Then there are things which, if shared, would disturb human society, or generate conflict and violence. For these the law of private ownership is promulgated. The law that governs the initial ownership of a land or its produce is different from the law of the transfer of ownership. The law has been so formulated that no human being shall be left deprived of the necessities of life, of course, on condition that he puts in his effort to acquire these. Special attention has been given to the consideration that no man usurps the rights of others, or brings loss to them, and thereby, concentrates capital in the hands of a few individuals. Under the law of the transfer of ownership - whether it is in accordance with the divine injunctions relating to post-death inheritance or takes effect through buying and selling as agreed upon by parties concerned - it was made binding that there should be absolutely no fraud or deception in the transaction and also, there should remain no such ambiguity or insufficiency which might lead to mutual bickering and dispute in the future.

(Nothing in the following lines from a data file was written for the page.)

-- pv_equiv track=rewrite | github.com/alexandraback/datacollection | solutions_1483488_1/Python/pawko/C.py | build_tab
-- ===== SOURCE A (Python) =====
-- def build_tab(max_idx):
--     a = (max_idx+1)*[0]
--     for num in range(1, max_idx+1):
--         if a[num] > 0:
--             continue
--         cur=num
--         for nxt in gen_rotations_in_range(num, 1, max_idx):
--             a[cur] = nxt
--             cur = nxt
--         a[cur] = num
--     return a
--
-- def gen_rotations_in_range(num, mini, maxi):
--     for val in gen_rotations(num):
--         if mini <= val <= maxi:
--             yield val
--
-- def gen_rotations(num):
--     digits = [ch for ch in str(num)]
--     for i in range(1, len(digits)):
--         if digits[i] != '0':
--             result = 0
--             for d in digits[i:]:
--                 result = 10*result + ord(d) - ord('0')
--             for d in digits[:i]:
--                 result = 10*result + ord(d) - ord('0')
--             if result == num:
--                 return
--             yield result
-- ===== SOURCE B (Python) =====
-- def build_tab(max_idx):
--     # Each entry computed independently: the successor of x under digit rotation,
--     # found arithmetically (divmod rotation) instead of by chaining rotation cycles.
--     return [_rot_succ(x, max_idx) if x >= 1 else 0 for x in range(max_idx + 1)]
--
-- def _rot_succ(x, max_idx):
--     n = len(str(x))
--     for i in range(1, n):
--         p = 10 ** (n - i)
--         if (x // (p // 10)) % 10 != 0:
--             v = (x % p) * 10 ** i + x // p
--             if v == x:
--                 return x
--             if 1 <= v <= max_idx:
--                 return v
--     return x
-- ===== Notes on version B (the rewrite author's own statement) =====
-- stated objective: alternative
-- what changed: Replaces the visited-flag cycle-chaining over string-built rotations with an independent per-entry computation: each a[x] is the first admissible digit rotation of x, obtained arithmetically by divmod splitting instead of string slicing.
import Mathlib
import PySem
-- pv_equiv track=rewrite | github.com/wzygxr/shuati | class023_Heap/Code28_MoreHeapProblems.py | minimize_max_lateness
-- ===== SOURCE A (Python) =====
-- import heapq
-- from typing import List
--
-- def minimize_max_lateness(tasks: List[List[int]]) -> int:
--     """
--     题目18: HackerEarth - 最小化最大延迟
--     时间复杂度: O(n log n)
--     空间复杂度: O(n)
--     """
--     # 按截止时间排序
--     tasks.sort(key=lambda x: x[1])
--
--     # 最大堆存储任务处理时间
--     max_heap = []
--     current_time = 0
--     max_lateness = 0
--
--     for duration, deadline in tasks:
--         current_time += duration
--         heapq.heappush(max_heap, -duration)
--
--         if current_time > deadline:
--             # 移除最耗时的任务
--             current_time -= -heapq.heappop(max_heap)
--
--         max_lateness = max(max_lateness, max(0, current_time - deadline))
--
--     return max_lateness
-- ===== SOURCE B (Python) =====
-- from typing import List
--
--
-- def minimize_max_lateness(tasks: List[List[int]]) -> int:
--     # Same greedy, but the retained durations live in a plain list:
--     # on overload we scan it for the max and delete one occurrence,
--     # instead of maintaining a negated max-heap.
--     tasks.sort(key=lambda x: x[1])
--
--     kept = []          # durations of the tasks currently kept
--     current_time = 0
--     max_lateness = 0
--
--     for duration, deadline in tasks:
--         kept.append(duration)
--         current_time += duration
--
--         if current_time > deadline:
--             m = max(kept)
--             kept.remove(m)
--             current_time -= m
--
--         lateness = current_time - deadline
--         if lateness > max_lateness:
--             max_lateness = lateness
--
--     return max_lateness
-- ===== Notes on version B (the rewrite author's own statement) =====
-- stated objective: simpler
-- what changed: The negated max-heap (heapq with sign flips) is replaced by a plain list of kept durations: on overload B scans the list with max() and deletes one occurrence with list.remove(), and the running maximum is updated by a direct comparison instead of nested max() calls; no heapq and no negation trick remain.
import Mathlib
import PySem

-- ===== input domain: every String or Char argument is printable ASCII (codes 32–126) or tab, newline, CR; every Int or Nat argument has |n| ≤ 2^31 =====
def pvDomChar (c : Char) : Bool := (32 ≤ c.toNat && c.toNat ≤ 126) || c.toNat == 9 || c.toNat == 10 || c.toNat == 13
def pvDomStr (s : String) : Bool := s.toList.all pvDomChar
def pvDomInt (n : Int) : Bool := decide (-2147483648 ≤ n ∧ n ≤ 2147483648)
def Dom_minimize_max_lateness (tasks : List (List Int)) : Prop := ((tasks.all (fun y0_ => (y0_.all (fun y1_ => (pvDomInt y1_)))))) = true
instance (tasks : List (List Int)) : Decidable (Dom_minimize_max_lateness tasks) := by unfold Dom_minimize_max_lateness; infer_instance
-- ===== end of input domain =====

-- B replaces A's negated max-heap by a plain list of kept durations (max/remove scan,
-- direct comparison for the running maximum): simpler, not faster. Both A and B sort
-- `tasks` in place; the equivalence proved here is about the return value.


-- ===== PORT A =====
-- heapq is ported value-faithfully: the heap is the list of pushed (negated) values,
-- heappush prepends, and heappop returns the minimum value and removes one occurrence
-- of it — exact here, since only the popped VALUE and the remaining multiset of values
-- are observable in this function.
def pvHeapPopMin (h : List Int) : Int × List Int :=
  match h with
  | [] => (0, [])            -- unreachable: A pops only immediately after a push
  | x :: xs =>
    let m := xs.foldl min x
    (m, (x :: xs).erase m)

def pvALoop : List (List Int) → List Int → Int → Int → Int
  | [], _, _, max_lateness => max_lateness
  | t :: rest, max_heap, current_time, max_lateness =>
    match t with
    | [duration, deadline] =>
      let ct1 := current_time + duration
      let h1 := (-duration) :: max_heap
      let s :=
        if decide (ct1 > deadline) then
          let p := pvHeapPopMin h1
          (p.2, ct1 - (-p.1))
        else (h1, ct1)
      pvALoop rest s.1 s.2 (max max_lateness (max 0 (s.2 - deadline)))
    | _ => 0                 -- unreachable under Pre_: Python raises ValueError (unpack)

def minimize_max_lateness (tasks : List (List Int)) : Int :=
  pvALoop (PySem.List.sorted tasks (fun x => PySem.List.pyGetD x 1 0)) [] 0 0

-- ===== PORT B =====
def pvBLoop : List (List Int) → List Int → Int → Int → Int
  | [], _, _, max_lateness => max_lateness
  | t :: rest, kept, current_time, max_lateness =>
    match t with
    | [duration, deadline] =>
      let kept1 := kept ++ [duration]
      let ct1 := current_time + duration
      let s :=
        if decide (ct1 > deadline) then
          match PySem.List.max? kept1 (fun y => y) with
          | some m => ((PySem.List.remove? kept1 m).getD kept1, ct1 - m)
          | none => (kept1, ct1)   -- unreachable: kept1 is nonempty
        else (kept1, ct1)
      let lateness := s.2 - deadline
      pvBLoop rest s.1 s.2 (if decide (lateness > max_lateness) then lateness else max_lateness)
    | _ => max_lateness      -- unreachable under Pre_: Python raises ValueError (unpack)

def minimize_max_lateness_alt (tasks : List (List Int)) : Int :=
  pvBLoop (PySem.List.sorted tasks (fun x => PySem.List.pyGetD x 1 0)) [] 0 0

-- ===== PRECONDITION & SPEC =====
-- Python's `for duration, deadline in tasks` raises ValueError unless every task has
-- exactly two entries; Pre_ excludes exactly those raising inputs.
def Pre_minimize_max_lateness (tasks : List (List Int)) : Prop := ∀ t ∈ tasks, t.length = 2
instance (tasks : List (List Int)) : Decidable (Pre_minimize_max_lateness tasks) := by
  unfold Pre_minimize_max_lateness; infer_instance

def pvWitness_minimize_max_lateness : List (List Int) := [[3, 4], [2, 2], [5, 6]]

def Spec_minimize_max_lateness (tasks : List (List Int)) (out : Int) : Prop := out = minimize_max_lateness_alt tasks
instance (tasks : List (List Int)) (out : Int) : Decidable (Spec_minimize_max_lateness tasks out) := by unfold Spec_minimize_max_lateness; infer_instance

-- ===== CLAIM (what is proved, stated in full; the proofs are below) =====
def Claim_equal_minimize_max_lateness : Prop := ∀ (tasks : List (List Int)), Dom_minimize_max_lateness tasks → Pre_minimize_max_lateness tasks → Spec_minimize_max_lateness tasks (minimize_max_lateness tasks)

-- ===== LEMMAS AND PROOFS =====

-- PySem's keyless max? agrees with core List.max?.
theorem pvMaxId_eq_max? (l : List Int) : PySem.List.max? l (fun y => y) = l.max? := by
  cases l with
  | nil => rfl
  | cons x xs => rw [PySem.List.max?_id_cons, List.max?_cons']

theorem pvMax?_perm (l l' : List Int) (h : l.Perm l') : l.max? = l'.max? := by
  cases hl : l.max? with
  | none =>
    rw [List.max?_eq_none_iff] at hl
    subst hl
    rw [h.symm.eq_nil]; rfl
  | some a =>
    rw [List.max?_eq_some_iff] at hl
    rw [eq_comm, List.max?_eq_some_iff]
    exact ⟨h.mem_iff.mp hl.1, fun b hb => hl.2 b (h.mem_iff.mpr hb)⟩

theorem pvFoldlMinNeg (xs : List Int) (x : Int) :
    (xs.map (fun a => -a)).foldl min (-x) = -(xs.foldl max x) := by
  induction xs generalizing x with
  | nil => simp
  | cons y ys ih =>
    have h : min (-x) (-y) = -(max x y) := by omega
    simp only [List.map_cons, List.foldl_cons, h, ih]

theorem pvNegInj : Function.Injective (fun a : Int => -a) := fun a b h => by
  simpa using h

-- The two loops agree whenever the kept durations are (as a multiset) the negations of
-- the heap's contents and the running maximum is nonnegative.
theorem pvLoop_eq : ∀ (ts : List (List Int)) (heap kept : List Int) (ct ml : Int),
    0 ≤ ml → (heap.map (fun a => -a)).Perm kept → (∀ t ∈ ts, t.length = 2) →
    pvALoop ts heap ct ml = pvBLoop ts kept ct ml := by
  intro ts
  induction ts with
  | nil => intro _ _ _ _ _ _ _; rfl
  | cons t rest ih =>
    intro heap kept ct ml hml hperm hlen
    obtain ⟨d, dl, rfl⟩ := List.length_eq_two.mp (hlen t (List.mem_cons_self))
    have hrest : ∀ u ∈ rest, u.length = 2 := fun u hu => hlen u (List.mem_cons_of_mem _ hu)
    -- perm after the push
    have hkep : (d :: kept).Perm (kept ++ [d]) := (List.perm_append_singleton d kept).symm
    have hperm1 : (((-d) :: heap).map (fun a => -a)).Perm (kept ++ [d]) := by
      simp only [List.map_cons, neg_neg]
      exact (hperm.cons d).trans hkep
    simp only [pvALoop, pvBLoop]
    by_cases hc : ct + d > dl
    · -- popped value on the A side
      have hm : heap.foldl min (-d) = -((heap.map (fun a => -a)).foldl max d) := by
        have h0 := pvFoldlMinNeg (heap.map (fun a => -a)) d
        simpa [List.map_map, Function.comp, neg_neg] using h0
      set M : Int := (heap.map (fun a => -a)).foldl max d with hM
      -- B's max over kept1
      have hmaxB0 : (kept ++ [d]).max? = some M := by
        rw [← pvMax?_perm _ _ hperm1]
        simp only [List.map_cons, neg_neg, List.max?_cons', hM]
      have hmaxB : PySem.List.max? (kept ++ [d]) (fun y => y) = some M := by
        rw [pvMaxId_eq_max?, hmaxB0]
      have hMmem : M ∈ kept ++ [d] := (List.max?_eq_some_iff.mp hmaxB0).1
      have hrem : PySem.List.remove? (kept ++ [d]) M = some ((kept ++ [d]).erase M) :=
        PySem.List.remove?_eq_some_erase _ M hMmem
      -- perm after the removal
      have hperm2 : ((((-d) :: heap).erase (heap.foldl min (-d))).map (fun a => -a)).Perm
          ((kept ++ [d]).erase M) := by
        rw [List.map_erase pvNegInj]
        rw [hm, neg_neg]
        exact hperm1.erase M
      simp only [pvHeapPopMin, hc, decide_true, reduceIte, hmaxB, hrem, Option.getD_some]
      have hct : ct + d - -(heap.foldl min (-d)) = ct + d - M := by rw [hm]; ring
      rw [hct]
      have hmlEq : max ml (max 0 (ct + d - M - dl)) =
          (if decide (ct + d - M - dl > ml) = true then ct + d - M - dl else ml) := by
        split_ifs with h <;> simp only [decide_eq_true_eq] at h <;> omega
      rw [hmlEq]
      refine ih _ _ _ _ ?_ hperm2 hrest
      split_ifs with h <;> simp only [decide_eq_true_eq] at h <;> omega
    · simp only [hc, decide_false, Bool.false_eq_true, if_false]
      have hmlEq : max ml (max 0 (ct + d - dl)) =
          (if decide (ct + d - dl > ml) = true then ct + d - dl else ml) := by
        split_ifs with h <;> simp only [decide_eq_true_eq] at h <;> omega
      rw [hmlEq]
      refine ih _ _ _ _ ?_ hperm1 hrest
      split_ifs with h <;> simp only [decide_eq_true_eq] at h <;> omega

-- ===== VERDICT (by name: the statement is the Claim_ definition above) =====
theorem minimize_max_lateness_spec : Claim_equal_minimize_max_lateness := by
  intro tasks _ hpre
  unfold Spec_minimize_max_lateness minimize_max_lateness minimize_max_lateness_alt
  exact pvLoop_eq _ [] [] 0 0 le_rfl (List.Perm.refl []) (by
    intro t ht
    exact hpre t ((PySem.List.mem_sorted _ _ _ _).mp ht))
-- pv_equiv track=rewrite | github.com/openstenoproject/plover | plover/machine/stenograph.py | process_steno_packet
-- ===== SOURCE A (Python) =====
-- STENO_KEY_CHART = (('^', '#', 'S-', 'T-', 'K-', 'P-'),
--                    ('W-', 'H-', 'R-', 'A-', 'O-', '*'),
--                    ('-E', '-U', '-F', '-R', '-P', '-B'),
--                    ('-L', '-G', '-T', '-S', '-D', '-Z'),
--                   )
--
-- def process_steno_packet(steno):
--     # Expecting 8 byte chords.
--     # Bytes 0-3 are steno, 4-7 are timestamp.
--     chords = []
--     for chord_index in range(len(steno) // 8):
--         keys = []
--         chord = steno[chord_index * 8: chord_index * 8 + 4]
--         for byte_number, byte in enumerate(chord):
--             if byte is None:
--                 continue
--             byte_keys = STENO_KEY_CHART[byte_number]
--             for i in range(6):
--                 if (byte >> i) & 1:
--                     key = byte_keys[-i + 5]
--                     if key:
--                         keys.append(key)
--         if keys:
--             chords.append(keys)
--     return chords
-- ===== SOURCE B (Python) =====
-- STENO_KEY_CHART = (('^', '#', 'S-', 'T-', 'K-', 'P-'),
--                    ('W-', 'H-', 'R-', 'A-', 'O-', '*'),
--                    ('-E', '-U', '-F', '-R', '-P', '-B'),
--                    ('-L', '-G', '-T', '-S', '-D', '-Z'),
--                   )
--
-- def _row_table(row):
--     # entry for each 6-bit value v: keys appended for set bits i=0..5, key = row[5-i]
--     return [[row[5 - i] for i in range(6) if (v >> i) & 1 and row[5 - i]]
--             for v in range(64)]
--
-- _TABLES = [_row_table(row) for row in STENO_KEY_CHART]
--
-- def process_steno_packet(steno):
--     chords = []
--     for k in range(len(steno) // 8):
--         keys = []
--         for pos in range(4):
--             byte = steno[8 * k + pos]
--             if byte is not None:
--                 keys += _TABLES[pos][byte & 0x3F]
--         if keys:
--             chords.append(keys)
--     return chords
-- ===== Notes on version B (the rewrite author's own statement) =====
-- stated objective: faster
-- what changed: Replaces A's per-byte inner loop over 6 bits (shift, test, negative-offset index, emptiness check per bit) with four 64-entry key-list tables precomputed once at module load and indexed by byte & 0x3F.
import Mathlib
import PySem

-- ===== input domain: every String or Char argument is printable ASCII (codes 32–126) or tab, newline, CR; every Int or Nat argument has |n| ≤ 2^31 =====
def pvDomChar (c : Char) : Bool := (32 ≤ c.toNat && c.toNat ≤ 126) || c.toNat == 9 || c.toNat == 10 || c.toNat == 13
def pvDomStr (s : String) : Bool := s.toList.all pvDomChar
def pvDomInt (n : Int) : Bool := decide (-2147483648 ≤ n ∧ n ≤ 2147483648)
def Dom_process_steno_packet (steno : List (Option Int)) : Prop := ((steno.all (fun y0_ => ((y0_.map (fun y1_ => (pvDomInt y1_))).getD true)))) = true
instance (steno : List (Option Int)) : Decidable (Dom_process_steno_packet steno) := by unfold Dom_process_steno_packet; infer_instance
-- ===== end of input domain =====

-- B replaces A's per-bit inner scan by four precomputed 64-entry key-list tables indexed by byte & 0x3F (constant-factor speedup per byte).

-- ===== PORT A =====
def STENO_KEY_CHART : List (List String) :=
  [["^", "#", "S-", "T-", "K-", "P-"],
   ["W-", "H-", "R-", "A-", "O-", "*"],
   ["-E", "-U", "-F", "-R", "-P", "-B"],
   ["-L", "-G", "-T", "-S", "-D", "-Z"]]

-- A's inner `for i in range(6)` loop; Python `(byte >> i) & 1` is floor division by 2^i then mod 2 (exact for negative bytes too)
def pvByteA (byte : Int) (byte_keys : List String) (keys : List String) : List String :=
  (PySem.List.pyRange 0 6 1).foldl (fun keys i =>
    if PySem.Int.mod (PySem.Int.floordiv byte (2 ^ i.toNat)) 2 = 1 then
      let key := PySem.List.pyGetD byte_keys (-i + 5) ""
      if key ≠ "" then keys ++ [key] else keys
    else keys) keys

-- A's body for one chord: keys collected over enumerate(chord)
def pvChordA (steno : List (Option Int)) (chord_index : Int) : List String :=
  (PySem.List.enumerate
      (PySem.List.slice steno (some (chord_index * 8)) (some (chord_index * 8 + 4))) 0).foldl
    (fun keys be =>
      match be.2 with
      | none => keys
      | some byte => pvByteA byte (PySem.List.pyGetD STENO_KEY_CHART be.1 []) keys) []

def process_steno_packet (steno : List (Option Int)) : List (List String) :=
  (PySem.List.pyRange 0 (PySem.Int.floordiv (steno.length : Int) 8) 1).foldl
    (fun chords chord_index =>
      let keys := pvChordA steno chord_index
      if keys ≠ [] then chords ++ [keys] else chords) []

-- ===== PORT B =====
-- table row: for each 6-bit value v the ordered non-empty keys of its set bits
def pvRowTable (row : List String) : List (List String) :=
  (List.range 64).map (fun v =>
    ((List.range 6).filter (fun i => ((v >>> i) &&& 1 == 1) && (row.getD (5 - i) "" != ""))).map
      (fun i => row.getD (5 - i) ""))

def pvTables : List (List (List String)) := STENO_KEY_CHART.map pvRowTable

-- B's body for one chord: one table lookup per present byte (`byte & 0x3F` = mod 64)
def pvChordB (steno : List (Option Int)) (k : Nat) : List String :=
  (List.range 4).foldl (fun keys pos =>
    match steno.getD (8 * k + pos) none with
    | none => keys
    | some byte => keys ++ (pvTables.getD pos []).getD (PySem.Int.mod byte 64).toNat []) []

def process_steno_packet_alt (steno : List (Option Int)) : List (List String) :=
  (List.range (steno.length / 8)).foldl (fun chords k =>
    let keys := pvChordB steno k
    if keys ≠ [] then chords ++ [keys] else chords) []

-- ===== PRECONDITION & SPEC =====
def Spec_process_steno_packet (steno : List (Option Int)) (out : List (List String)) : Prop := out = process_steno_packet_alt steno
instance (steno : List (Option Int)) (out : List (List String)) : Decidable (Spec_process_steno_packet steno out) := by unfold Spec_process_steno_packet; infer_instance

-- ===== CLAIM (what is proved, stated in full; the proofs are below) =====
def Claim_equal_process_steno_packet : Prop := ∀ (steno : List (Option Int)), Dom_process_steno_packet steno → Spec_process_steno_packet steno (process_steno_packet steno)

-- ===== LEMMAS AND PROOFS =====

lemma pv_foldl_shift {α β : Type} (f : List α → β → List α)
    (h : ∀ acc x, f acc x = acc ++ f [] x) :
    ∀ (l : List β) (init : List α), l.foldl f init = init ++ l.foldl f [] := by
  intro l
  induction l with
  | nil => intro init; simp
  | cons x l ih =>
      intro init
      simp only [List.foldl_cons]
      rw [ih (f init x), ih (f [] x), h init x, List.append_assoc]

lemma pvByteA_shift (byte : Int) (row keys : List String) :
    pvByteA byte row keys = keys ++ pvByteA byte row [] := by
  unfold pvByteA
  exact pv_foldl_shift _ (by intro acc i; dsimp only; split_ifs <;> simp) _ keys

lemma pv_bit (b : Int) (i : Nat) (hi : i < 6) :
    PySem.Int.mod (PySem.Int.floordiv b (2 ^ i)) 2
      = PySem.Int.mod (PySem.Int.floordiv (PySem.Int.mod b 64) (2 ^ i)) 2 := by
  have h2 : (0:Int) < 2 ^ i := by positivity
  rw [PySem.Int.mod_eq_emod_of_pos (by norm_num : (0:Int) < 64),
      PySem.Int.floordiv_eq_ediv_of_pos h2, PySem.Int.floordiv_eq_ediv_of_pos h2,
      PySem.Int.mod_eq_emod_of_pos (by norm_num : (0:Int) < 2),
      PySem.Int.mod_eq_emod_of_pos (by norm_num : (0:Int) < 2)]
  interval_cases i <;> norm_num <;> omega

lemma pvByteA_mod (b : Int) (row : List String) :
    pvByteA b row [] = pvByteA (PySem.Int.mod b 64) row [] := by
  unfold pvByteA
  apply PySem.List.foldl_congr_mem
  intro acc i hi
  have hr : 0 ≤ i ∧ i < 6 := by
    have := (PySem.List.mem_pyRange_one).mp hi
    omega
  have hb := pv_bit b i.toNat (by omega)
  simp only [hb]

lemma pv_table_entry : ∀ pos : Fin 4, ∀ v : Fin 64,
    pvByteA ((v.val : Nat) : Int) (PySem.List.pyGetD STENO_KEY_CHART ((pos.val : Nat) : Int) []) []
      = (pvTables.getD pos.val []).getD v.val [] := by decide

lemma pvByteA_table (b : Int) (pos : Nat) (hpos : pos < 4) (keys : List String) :
    pvByteA b (PySem.List.pyGetD STENO_KEY_CHART (pos : Int) []) keys
      = keys ++ (pvTables.getD pos []).getD (PySem.Int.mod b 64).toNat [] := by
  rw [pvByteA_shift, pvByteA_mod]
  have h0 : 0 ≤ PySem.Int.mod b 64 := by
    rw [PySem.Int.mod_eq_emod_of_pos (by norm_num : (0:Int) < 64)]
    exact Int.emod_nonneg _ (by norm_num)
  have h1 : PySem.Int.mod b 64 < 64 := by
    rw [PySem.Int.mod_eq_emod_of_pos (by norm_num : (0:Int) < 64)]
    exact Int.emod_lt_of_pos _ (by norm_num)
  have hv : (PySem.Int.mod b 64).toNat < 64 := by omega
  have he : PySem.Int.mod b 64 = (((PySem.Int.mod b 64).toNat : Nat) : Int) := by omega
  rw [he]
  exact congrArg _ (pv_table_entry ⟨pos, hpos⟩ ⟨_, hv⟩)

lemma pvT0 (b : Int) (keys : List String) :
    pvByteA b (PySem.List.pyGetD STENO_KEY_CHART 0 []) keys
      = keys ++ (pvTables.getD 0 []).getD (PySem.Int.mod b 64).toNat [] := by
  simpa using pvByteA_table b 0 (by omega) keys

lemma pvT1 (b : Int) (keys : List String) :
    pvByteA b (PySem.List.pyGetD STENO_KEY_CHART 1 []) keys
      = keys ++ (pvTables.getD 1 []).getD (PySem.Int.mod b 64).toNat [] := by
  simpa using pvByteA_table b 1 (by omega) keys

lemma pvT2 (b : Int) (keys : List String) :
    pvByteA b (PySem.List.pyGetD STENO_KEY_CHART 2 []) keys
      = keys ++ (pvTables.getD 2 []).getD (PySem.Int.mod b 64).toNat [] := by
  simpa using pvByteA_table b 2 (by omega) keys

lemma pvT3 (b : Int) (keys : List String) :
    pvByteA b (PySem.List.pyGetD STENO_KEY_CHART 3 []) keys
      = keys ++ (pvTables.getD 3 []).getD (PySem.Int.mod b 64).toNat [] := by
  simpa using pvByteA_table b 3 (by omega) keys

lemma pv_take4 : ∀ (j : Nat) (xs : List (Option Int)), j + 4 ≤ xs.length →
    (xs.drop j).take 4
      = [xs.getD j none, xs.getD (j+1) none, xs.getD (j+2) none, xs.getD (j+3) none] := by
  intro j
  induction j with
  | zero =>
      intro xs h
      match xs, h with
      | x0 :: x1 :: x2 :: x3 :: rest, _ => simp
  | succ j ih =>
      intro xs h
      match xs, h with
      | y :: ys, h =>
        have h' : j + 4 ≤ ys.length := by simp at h; omega
        simp only [List.drop_succ_cons]
        rw [ih ys h']
        simp [show j+1+1 = j+2 from rfl, show j+1+2 = j+3 from rfl, show j+1+3 = j+4 from rfl]

lemma pv_chord4 (x0 x1 x2 x3 : Option Int) :
    (PySem.List.enumerate [x0,x1,x2,x3] 0).foldl
      (fun keys be => match be.2 with
        | none => keys
        | some byte => pvByteA byte (PySem.List.pyGetD STENO_KEY_CHART be.1 []) keys) []
    = (List.range 4).foldl (fun keys pos =>
        match [x0,x1,x2,x3].getD pos none with
        | none => keys
        | some byte => keys ++ (pvTables.getD pos []).getD (PySem.Int.mod byte 64).toNat []) [] := by
  rcases x0 with _ | b0 <;> rcases x1 with _ | b1 <;> rcases x2 with _ | b2 <;> rcases x3 with _ | b3 <;>
    simp [PySem.List.enumerate_cons, PySem.List.enumerate_nil, List.range_succ,
          pvT0, pvT1, pvT2, pvT3, List.append_assoc]

lemma pv_chord_eq (steno : List (Option Int)) (k : Nat) (h4 : 8 * k + 4 ≤ steno.length) :
    pvChordA steno (k : Int) = pvChordB steno k := by
  unfold pvChordA pvChordB
  have hc : PySem.List.slice steno (some ((k:Int) * 8)) (some ((k:Int) * 8 + 4))
      = [steno.getD (8*k) none, steno.getD (8*k+1) none,
         steno.getD (8*k+2) none, steno.getD (8*k+3) none] := by
    have e1 : ((k:Int) * 8) = ((8*k : Nat) : Int) := by push_cast; ring
    rw [e1, show ((8*k : Nat) : Int) + 4 = ((8*k : Nat) : Int) + ((4 : Nat) : Int) from by norm_num,
        PySem.List.slice_natCast_add]
    exact pv_take4 (8*k) steno h4
  rw [hc, pv_chord4]
  apply PySem.List.foldl_congr_mem
  intro acc pos hpos
  have : pos < 4 := List.mem_range.mp hpos
  interval_cases pos <;> simp

-- ===== VERDICT (by name: the statement is the Claim_ definition above) =====
theorem process_steno_packet_spec : Claim_equal_process_steno_packet := by
  intro steno _
  unfold Spec_process_steno_packet process_steno_packet process_steno_packet_alt
  rw [show PySem.Int.floordiv (steno.length : Int) 8 = ((steno.length / 8 : Nat) : Int) from by
        exact_mod_cast PySem.Int.floordiv_natCast steno.length 8,
      PySem.List.pyRange_zero_natCast, List.foldl_map]
  apply PySem.List.foldl_congr_mem
  intro acc k hk
  have hk' : k < steno.length / 8 := List.mem_range.mp hk
  have h4 : 8 * k + 4 ≤ steno.length := by omega
  rw [pv_chord_eq steno k h4]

Also taken into consideration is the factor of consent in transactions. It has to be made sure that the consent given by parties concerned is genuine and that such consent has not been extracted under pressure. In Islamic law, all transactions known as void, invalid or sinful have some defect inherent in the deal. At places, it could be plain fraud, at others, a return for some unknown thing or act. On occasions, someone's rights are usurped or self-interest is promoted by bringing loss upon others, or the rights of the general public are illegally disposed off. A very important reason why interest, gambling and their likes have been prohibited is that they are harmful to public
interest. As a result of their evil presence in a society, some individuals get to grow as parasites while the whole community is thrown into poverty. Even if such transactions were to be carried out by a mutual consent of the parties involved, such transactions shall not be permissible because they are nothing but a formalized crime against the whole community. The present verse covers all such impermissible situations and aspects. It is interesting to note that the Holy Qur'an uses the word : (amwalakum) in translated as 'and do not eat up each other's property by false means' which basically means 'your property'. This expression has a subtle indication to the fact that those who encroach upon the property of others must think that the other person would also have the same sort of love and concern for his property as the encroacher has for his own. If the defendant was to encroach upon the offender's property unlawfully, he would certainly be hurt.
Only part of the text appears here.